### Exercise directions:
Below are the records; locate each line with the word "rintro" and copy it.

──────── Data for this exercise ────────

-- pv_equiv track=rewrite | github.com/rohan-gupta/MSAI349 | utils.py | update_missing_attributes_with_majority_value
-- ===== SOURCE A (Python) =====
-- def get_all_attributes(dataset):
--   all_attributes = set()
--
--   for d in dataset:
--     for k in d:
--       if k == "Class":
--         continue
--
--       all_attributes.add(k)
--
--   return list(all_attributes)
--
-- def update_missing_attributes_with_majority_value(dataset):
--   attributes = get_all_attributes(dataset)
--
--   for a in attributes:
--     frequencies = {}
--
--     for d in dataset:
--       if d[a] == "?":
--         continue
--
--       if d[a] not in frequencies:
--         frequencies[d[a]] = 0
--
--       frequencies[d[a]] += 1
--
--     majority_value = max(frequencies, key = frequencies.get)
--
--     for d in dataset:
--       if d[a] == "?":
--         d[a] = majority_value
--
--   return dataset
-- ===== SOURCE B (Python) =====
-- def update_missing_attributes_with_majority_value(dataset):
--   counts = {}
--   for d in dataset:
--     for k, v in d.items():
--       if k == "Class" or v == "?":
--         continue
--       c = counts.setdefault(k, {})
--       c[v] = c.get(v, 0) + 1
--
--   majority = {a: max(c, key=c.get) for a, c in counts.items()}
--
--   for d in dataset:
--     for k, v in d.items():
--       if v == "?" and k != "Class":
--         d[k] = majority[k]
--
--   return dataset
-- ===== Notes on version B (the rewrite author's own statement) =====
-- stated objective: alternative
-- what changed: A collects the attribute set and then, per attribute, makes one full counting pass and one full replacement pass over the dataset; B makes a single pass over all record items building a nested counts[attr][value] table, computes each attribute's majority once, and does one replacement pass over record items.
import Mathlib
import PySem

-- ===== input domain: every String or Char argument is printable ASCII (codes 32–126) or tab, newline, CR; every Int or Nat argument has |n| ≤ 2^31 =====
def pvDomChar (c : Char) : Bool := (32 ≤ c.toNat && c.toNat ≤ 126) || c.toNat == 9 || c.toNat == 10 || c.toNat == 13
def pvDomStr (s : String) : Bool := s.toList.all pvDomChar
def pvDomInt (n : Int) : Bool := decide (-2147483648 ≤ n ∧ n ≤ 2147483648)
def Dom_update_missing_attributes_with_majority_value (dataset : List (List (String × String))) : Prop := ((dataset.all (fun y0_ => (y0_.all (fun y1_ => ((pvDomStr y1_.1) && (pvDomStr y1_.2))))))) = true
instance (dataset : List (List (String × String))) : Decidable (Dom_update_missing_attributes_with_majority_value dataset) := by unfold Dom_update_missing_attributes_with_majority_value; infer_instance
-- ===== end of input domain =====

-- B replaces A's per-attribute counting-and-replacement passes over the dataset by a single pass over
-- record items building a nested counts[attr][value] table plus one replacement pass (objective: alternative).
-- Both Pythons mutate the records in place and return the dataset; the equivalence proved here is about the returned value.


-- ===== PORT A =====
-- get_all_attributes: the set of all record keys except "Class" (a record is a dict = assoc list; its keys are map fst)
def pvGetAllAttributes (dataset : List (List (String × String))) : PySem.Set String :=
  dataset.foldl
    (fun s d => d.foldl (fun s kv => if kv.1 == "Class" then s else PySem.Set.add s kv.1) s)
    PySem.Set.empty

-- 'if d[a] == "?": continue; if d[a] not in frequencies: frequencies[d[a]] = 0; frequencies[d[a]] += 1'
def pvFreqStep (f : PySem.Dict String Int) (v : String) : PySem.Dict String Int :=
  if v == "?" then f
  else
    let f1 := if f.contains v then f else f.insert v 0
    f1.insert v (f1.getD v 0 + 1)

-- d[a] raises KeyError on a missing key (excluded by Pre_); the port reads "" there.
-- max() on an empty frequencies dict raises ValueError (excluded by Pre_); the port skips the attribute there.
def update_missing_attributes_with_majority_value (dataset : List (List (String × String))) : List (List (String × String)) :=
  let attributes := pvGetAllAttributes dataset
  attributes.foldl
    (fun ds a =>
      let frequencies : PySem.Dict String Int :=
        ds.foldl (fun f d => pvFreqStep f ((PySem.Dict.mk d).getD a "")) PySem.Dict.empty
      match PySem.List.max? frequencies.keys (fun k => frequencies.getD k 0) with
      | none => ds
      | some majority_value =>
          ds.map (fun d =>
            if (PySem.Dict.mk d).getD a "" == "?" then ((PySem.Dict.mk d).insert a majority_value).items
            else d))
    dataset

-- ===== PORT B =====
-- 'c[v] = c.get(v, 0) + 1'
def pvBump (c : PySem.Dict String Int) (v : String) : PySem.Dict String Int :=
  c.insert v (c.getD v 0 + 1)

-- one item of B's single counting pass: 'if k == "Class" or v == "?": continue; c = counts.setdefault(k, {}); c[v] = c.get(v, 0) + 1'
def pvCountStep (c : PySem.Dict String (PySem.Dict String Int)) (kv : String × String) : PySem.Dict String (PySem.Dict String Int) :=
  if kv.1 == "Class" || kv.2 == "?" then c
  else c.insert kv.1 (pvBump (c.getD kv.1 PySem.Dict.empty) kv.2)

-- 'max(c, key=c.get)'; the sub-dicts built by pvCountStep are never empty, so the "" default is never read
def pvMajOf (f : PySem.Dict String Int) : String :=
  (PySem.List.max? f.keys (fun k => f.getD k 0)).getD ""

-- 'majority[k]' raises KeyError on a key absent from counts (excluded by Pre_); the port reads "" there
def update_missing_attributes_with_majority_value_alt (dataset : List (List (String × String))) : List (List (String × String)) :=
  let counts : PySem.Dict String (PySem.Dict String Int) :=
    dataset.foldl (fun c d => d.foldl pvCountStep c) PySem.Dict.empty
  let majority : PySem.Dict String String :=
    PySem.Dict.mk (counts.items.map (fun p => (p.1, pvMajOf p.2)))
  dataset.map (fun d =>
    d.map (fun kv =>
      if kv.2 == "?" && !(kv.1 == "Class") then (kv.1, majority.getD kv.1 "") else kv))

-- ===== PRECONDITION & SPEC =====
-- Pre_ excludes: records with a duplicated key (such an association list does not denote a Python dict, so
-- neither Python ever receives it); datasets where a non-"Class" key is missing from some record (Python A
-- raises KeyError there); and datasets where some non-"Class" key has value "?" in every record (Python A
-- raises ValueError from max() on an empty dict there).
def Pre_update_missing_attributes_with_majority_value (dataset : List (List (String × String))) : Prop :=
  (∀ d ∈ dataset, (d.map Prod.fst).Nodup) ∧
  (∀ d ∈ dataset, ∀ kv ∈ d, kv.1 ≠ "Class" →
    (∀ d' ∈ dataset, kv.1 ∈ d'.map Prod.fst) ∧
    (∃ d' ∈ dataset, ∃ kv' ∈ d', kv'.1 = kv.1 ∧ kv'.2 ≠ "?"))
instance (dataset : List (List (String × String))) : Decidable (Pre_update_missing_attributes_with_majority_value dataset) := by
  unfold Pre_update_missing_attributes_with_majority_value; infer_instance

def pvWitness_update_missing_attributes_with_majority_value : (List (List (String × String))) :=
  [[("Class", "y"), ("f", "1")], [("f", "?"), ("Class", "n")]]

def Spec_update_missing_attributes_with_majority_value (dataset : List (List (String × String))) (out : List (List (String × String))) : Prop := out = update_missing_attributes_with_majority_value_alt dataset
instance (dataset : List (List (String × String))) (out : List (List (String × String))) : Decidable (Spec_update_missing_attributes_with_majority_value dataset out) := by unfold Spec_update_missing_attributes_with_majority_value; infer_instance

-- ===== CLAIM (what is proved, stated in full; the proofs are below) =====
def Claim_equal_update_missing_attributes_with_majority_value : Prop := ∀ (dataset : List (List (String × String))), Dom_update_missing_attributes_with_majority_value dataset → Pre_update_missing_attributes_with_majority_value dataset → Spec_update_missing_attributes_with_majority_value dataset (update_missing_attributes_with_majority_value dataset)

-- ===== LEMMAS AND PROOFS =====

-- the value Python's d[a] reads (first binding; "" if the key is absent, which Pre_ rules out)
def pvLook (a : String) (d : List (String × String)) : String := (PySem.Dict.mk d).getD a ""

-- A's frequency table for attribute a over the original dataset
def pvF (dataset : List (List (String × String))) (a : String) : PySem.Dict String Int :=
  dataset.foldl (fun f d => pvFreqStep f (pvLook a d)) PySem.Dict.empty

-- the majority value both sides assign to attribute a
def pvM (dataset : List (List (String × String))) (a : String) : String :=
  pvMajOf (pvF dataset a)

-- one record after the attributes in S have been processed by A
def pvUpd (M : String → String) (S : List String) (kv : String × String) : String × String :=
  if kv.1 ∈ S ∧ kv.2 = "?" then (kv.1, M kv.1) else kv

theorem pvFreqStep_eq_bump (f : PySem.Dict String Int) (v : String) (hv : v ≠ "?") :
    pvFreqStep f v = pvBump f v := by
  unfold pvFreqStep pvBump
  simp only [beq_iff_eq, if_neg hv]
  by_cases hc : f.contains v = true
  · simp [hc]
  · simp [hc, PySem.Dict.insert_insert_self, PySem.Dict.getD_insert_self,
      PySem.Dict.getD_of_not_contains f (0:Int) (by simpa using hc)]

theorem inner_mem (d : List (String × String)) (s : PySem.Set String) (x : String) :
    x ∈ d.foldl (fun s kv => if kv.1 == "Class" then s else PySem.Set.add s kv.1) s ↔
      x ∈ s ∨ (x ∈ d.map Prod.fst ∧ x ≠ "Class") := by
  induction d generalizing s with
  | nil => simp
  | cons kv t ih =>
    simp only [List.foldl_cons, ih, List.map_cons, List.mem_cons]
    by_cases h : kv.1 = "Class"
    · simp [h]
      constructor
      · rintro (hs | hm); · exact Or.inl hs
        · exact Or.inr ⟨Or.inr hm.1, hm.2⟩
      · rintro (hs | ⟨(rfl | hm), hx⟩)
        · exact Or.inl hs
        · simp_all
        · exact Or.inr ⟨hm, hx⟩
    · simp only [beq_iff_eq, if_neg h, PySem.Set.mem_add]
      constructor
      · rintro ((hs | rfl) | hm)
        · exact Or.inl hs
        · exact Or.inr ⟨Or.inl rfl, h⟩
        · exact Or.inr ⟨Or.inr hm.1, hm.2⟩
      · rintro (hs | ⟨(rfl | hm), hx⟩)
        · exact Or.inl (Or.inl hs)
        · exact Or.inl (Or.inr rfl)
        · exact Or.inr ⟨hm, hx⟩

────────
──────── Data for this exercise ────────

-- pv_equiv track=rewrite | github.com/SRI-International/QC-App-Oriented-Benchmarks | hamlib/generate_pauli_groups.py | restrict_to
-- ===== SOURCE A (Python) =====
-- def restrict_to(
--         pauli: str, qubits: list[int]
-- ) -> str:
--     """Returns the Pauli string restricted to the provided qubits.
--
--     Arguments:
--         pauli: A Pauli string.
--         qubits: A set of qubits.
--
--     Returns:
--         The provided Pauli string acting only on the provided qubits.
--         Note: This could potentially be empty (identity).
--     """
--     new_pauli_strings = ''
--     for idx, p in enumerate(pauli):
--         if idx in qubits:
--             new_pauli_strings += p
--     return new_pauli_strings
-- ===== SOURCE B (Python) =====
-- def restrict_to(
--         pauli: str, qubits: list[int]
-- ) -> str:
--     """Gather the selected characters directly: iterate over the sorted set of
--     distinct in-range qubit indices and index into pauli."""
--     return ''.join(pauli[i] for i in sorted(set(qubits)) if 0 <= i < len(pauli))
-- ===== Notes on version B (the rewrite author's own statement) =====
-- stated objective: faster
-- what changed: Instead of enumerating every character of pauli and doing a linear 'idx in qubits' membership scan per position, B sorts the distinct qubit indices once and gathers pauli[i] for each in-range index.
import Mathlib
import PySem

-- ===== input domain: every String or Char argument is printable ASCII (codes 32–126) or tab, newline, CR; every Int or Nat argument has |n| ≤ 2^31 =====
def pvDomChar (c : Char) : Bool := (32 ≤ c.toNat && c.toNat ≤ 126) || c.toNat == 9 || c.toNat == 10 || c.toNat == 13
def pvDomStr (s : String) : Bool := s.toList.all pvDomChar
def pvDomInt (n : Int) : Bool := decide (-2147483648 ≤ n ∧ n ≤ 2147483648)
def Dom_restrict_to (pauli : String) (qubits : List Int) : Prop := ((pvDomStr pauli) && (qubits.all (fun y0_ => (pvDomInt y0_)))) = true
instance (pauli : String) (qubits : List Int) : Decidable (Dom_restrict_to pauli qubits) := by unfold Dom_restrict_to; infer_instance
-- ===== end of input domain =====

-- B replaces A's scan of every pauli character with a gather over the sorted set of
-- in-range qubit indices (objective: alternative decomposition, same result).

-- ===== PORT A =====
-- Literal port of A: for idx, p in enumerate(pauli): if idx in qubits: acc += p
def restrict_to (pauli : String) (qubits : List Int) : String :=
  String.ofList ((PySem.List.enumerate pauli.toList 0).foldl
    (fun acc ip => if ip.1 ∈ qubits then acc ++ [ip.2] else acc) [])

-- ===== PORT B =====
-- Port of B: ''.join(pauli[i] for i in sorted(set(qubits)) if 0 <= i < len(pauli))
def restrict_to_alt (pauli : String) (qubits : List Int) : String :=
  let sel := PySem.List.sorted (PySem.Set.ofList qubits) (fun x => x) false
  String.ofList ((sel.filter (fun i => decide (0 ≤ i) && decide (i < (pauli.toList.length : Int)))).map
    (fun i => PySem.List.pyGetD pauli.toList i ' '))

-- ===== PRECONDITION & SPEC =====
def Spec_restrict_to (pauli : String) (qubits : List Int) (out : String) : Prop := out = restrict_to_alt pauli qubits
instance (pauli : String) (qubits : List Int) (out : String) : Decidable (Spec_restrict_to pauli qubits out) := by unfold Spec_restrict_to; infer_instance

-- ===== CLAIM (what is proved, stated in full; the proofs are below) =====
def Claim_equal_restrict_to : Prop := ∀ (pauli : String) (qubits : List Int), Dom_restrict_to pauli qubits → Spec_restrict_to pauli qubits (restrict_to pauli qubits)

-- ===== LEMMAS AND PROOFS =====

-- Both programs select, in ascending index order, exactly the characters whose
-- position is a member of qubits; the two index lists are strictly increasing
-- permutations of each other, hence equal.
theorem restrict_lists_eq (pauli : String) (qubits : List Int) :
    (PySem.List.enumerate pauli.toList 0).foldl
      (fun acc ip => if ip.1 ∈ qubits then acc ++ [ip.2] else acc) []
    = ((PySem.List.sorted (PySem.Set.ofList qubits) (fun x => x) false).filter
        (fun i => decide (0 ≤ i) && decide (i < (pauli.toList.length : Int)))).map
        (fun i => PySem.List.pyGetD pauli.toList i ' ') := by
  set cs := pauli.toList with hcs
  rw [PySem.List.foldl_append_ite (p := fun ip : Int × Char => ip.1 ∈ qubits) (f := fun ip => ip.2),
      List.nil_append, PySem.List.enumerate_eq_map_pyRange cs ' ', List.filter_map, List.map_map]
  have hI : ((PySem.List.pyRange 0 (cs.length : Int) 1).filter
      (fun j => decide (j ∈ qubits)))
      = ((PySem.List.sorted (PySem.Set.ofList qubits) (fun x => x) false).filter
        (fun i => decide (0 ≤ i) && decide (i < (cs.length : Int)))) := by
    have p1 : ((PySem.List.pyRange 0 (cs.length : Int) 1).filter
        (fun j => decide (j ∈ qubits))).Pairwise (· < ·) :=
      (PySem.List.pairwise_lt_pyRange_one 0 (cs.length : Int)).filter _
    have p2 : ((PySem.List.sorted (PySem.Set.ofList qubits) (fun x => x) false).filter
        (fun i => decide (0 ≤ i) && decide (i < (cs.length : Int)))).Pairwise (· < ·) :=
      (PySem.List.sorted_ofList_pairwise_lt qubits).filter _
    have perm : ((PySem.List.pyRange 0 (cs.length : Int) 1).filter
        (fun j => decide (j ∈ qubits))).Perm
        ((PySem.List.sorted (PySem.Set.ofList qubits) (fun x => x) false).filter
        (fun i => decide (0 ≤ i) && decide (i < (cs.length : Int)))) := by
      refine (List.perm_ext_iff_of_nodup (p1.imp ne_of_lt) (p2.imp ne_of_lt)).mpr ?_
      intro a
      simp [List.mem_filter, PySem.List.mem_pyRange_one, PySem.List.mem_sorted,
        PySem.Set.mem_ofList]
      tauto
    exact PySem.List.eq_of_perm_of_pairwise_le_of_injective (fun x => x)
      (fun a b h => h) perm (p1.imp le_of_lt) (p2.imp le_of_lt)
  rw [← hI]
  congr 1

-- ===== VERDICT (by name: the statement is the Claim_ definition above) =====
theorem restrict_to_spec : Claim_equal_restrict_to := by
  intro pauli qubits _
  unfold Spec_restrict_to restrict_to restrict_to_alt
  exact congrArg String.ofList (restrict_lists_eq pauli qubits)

────────
──────── Data for this exercise ────────

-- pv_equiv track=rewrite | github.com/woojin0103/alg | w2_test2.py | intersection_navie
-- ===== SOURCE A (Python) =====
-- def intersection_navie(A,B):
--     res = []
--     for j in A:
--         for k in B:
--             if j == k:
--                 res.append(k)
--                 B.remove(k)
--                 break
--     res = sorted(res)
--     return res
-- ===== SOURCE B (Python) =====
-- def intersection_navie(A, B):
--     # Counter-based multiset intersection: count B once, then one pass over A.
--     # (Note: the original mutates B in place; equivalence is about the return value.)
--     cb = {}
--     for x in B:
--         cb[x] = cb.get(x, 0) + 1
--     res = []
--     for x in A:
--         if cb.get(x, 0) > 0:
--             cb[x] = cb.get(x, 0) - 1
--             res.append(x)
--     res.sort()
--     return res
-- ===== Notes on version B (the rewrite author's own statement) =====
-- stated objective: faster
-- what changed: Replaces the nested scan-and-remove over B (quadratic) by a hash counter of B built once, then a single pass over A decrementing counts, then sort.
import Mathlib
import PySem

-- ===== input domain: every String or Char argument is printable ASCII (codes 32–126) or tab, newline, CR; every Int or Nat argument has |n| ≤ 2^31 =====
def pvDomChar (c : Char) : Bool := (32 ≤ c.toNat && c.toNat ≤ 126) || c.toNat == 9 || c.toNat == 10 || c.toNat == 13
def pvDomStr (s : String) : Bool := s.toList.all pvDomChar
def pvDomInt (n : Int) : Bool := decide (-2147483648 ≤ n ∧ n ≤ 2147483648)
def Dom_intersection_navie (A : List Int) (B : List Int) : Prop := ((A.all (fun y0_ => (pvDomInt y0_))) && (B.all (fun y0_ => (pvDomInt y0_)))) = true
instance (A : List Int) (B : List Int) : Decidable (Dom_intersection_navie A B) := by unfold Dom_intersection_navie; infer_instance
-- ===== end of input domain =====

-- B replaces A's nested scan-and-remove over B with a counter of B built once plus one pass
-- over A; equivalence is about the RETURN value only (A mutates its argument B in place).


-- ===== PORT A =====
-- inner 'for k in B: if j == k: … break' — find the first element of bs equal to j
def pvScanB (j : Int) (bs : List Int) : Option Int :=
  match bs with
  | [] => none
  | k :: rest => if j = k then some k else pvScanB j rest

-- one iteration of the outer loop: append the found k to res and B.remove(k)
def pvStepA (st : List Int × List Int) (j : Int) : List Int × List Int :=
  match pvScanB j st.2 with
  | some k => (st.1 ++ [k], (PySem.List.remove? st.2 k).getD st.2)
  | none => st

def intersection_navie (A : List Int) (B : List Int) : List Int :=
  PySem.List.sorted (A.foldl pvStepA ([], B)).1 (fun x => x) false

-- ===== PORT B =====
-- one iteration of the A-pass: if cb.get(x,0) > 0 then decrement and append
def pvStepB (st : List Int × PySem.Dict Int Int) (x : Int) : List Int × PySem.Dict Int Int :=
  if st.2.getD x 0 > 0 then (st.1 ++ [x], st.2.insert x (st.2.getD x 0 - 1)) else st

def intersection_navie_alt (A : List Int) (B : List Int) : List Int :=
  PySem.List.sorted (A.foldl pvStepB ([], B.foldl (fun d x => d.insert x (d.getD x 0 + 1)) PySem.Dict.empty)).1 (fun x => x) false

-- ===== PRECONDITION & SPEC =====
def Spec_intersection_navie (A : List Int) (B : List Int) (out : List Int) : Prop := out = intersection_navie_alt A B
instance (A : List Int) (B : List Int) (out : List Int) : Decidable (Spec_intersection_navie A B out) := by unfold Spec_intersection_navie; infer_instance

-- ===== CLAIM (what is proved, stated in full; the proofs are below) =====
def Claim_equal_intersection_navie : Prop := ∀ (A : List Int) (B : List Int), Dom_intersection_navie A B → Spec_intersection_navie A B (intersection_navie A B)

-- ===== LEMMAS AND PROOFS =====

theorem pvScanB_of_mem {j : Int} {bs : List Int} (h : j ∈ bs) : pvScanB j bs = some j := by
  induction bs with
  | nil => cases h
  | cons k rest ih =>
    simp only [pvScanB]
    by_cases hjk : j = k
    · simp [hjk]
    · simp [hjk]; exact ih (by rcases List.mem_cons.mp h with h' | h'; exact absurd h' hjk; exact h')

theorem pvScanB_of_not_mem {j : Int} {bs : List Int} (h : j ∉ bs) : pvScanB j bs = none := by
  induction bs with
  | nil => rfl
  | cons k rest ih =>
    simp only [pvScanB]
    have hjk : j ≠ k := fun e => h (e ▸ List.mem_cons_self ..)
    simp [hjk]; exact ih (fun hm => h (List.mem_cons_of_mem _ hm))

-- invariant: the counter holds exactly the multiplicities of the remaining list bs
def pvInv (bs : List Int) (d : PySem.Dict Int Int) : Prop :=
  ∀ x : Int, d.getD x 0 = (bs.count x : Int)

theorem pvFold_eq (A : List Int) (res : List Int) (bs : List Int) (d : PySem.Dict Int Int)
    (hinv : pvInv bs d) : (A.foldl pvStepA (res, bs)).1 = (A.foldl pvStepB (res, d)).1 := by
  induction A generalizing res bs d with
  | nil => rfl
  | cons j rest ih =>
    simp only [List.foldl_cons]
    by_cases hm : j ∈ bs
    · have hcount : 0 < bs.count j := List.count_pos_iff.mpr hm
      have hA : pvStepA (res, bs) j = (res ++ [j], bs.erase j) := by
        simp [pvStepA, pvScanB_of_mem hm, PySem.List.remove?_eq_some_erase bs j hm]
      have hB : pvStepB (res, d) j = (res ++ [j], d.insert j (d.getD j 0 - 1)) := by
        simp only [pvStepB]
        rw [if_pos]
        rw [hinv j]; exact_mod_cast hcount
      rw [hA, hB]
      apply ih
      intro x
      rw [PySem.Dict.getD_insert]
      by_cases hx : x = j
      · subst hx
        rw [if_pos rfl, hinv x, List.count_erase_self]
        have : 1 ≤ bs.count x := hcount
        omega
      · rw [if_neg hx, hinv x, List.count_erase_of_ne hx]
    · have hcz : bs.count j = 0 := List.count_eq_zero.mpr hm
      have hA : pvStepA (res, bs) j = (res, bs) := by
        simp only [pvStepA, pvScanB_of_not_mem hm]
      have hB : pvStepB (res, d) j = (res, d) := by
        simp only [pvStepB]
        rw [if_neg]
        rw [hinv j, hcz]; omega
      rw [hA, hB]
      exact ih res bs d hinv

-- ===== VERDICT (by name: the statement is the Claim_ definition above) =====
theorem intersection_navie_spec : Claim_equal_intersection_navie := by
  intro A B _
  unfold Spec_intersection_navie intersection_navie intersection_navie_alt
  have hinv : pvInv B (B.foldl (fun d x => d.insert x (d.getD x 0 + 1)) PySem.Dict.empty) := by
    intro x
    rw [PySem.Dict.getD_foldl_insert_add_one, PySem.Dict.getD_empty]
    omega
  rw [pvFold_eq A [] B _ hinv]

────────

### Result for this task:
      · rintro (hs | hm); · exact Or.inl hs
      · rintro (hs | ⟨(rfl | hm), hx⟩)
      · rintro ((hs | rfl) | hm)
      · rintro (hs | ⟨(rfl | hm), hx⟩)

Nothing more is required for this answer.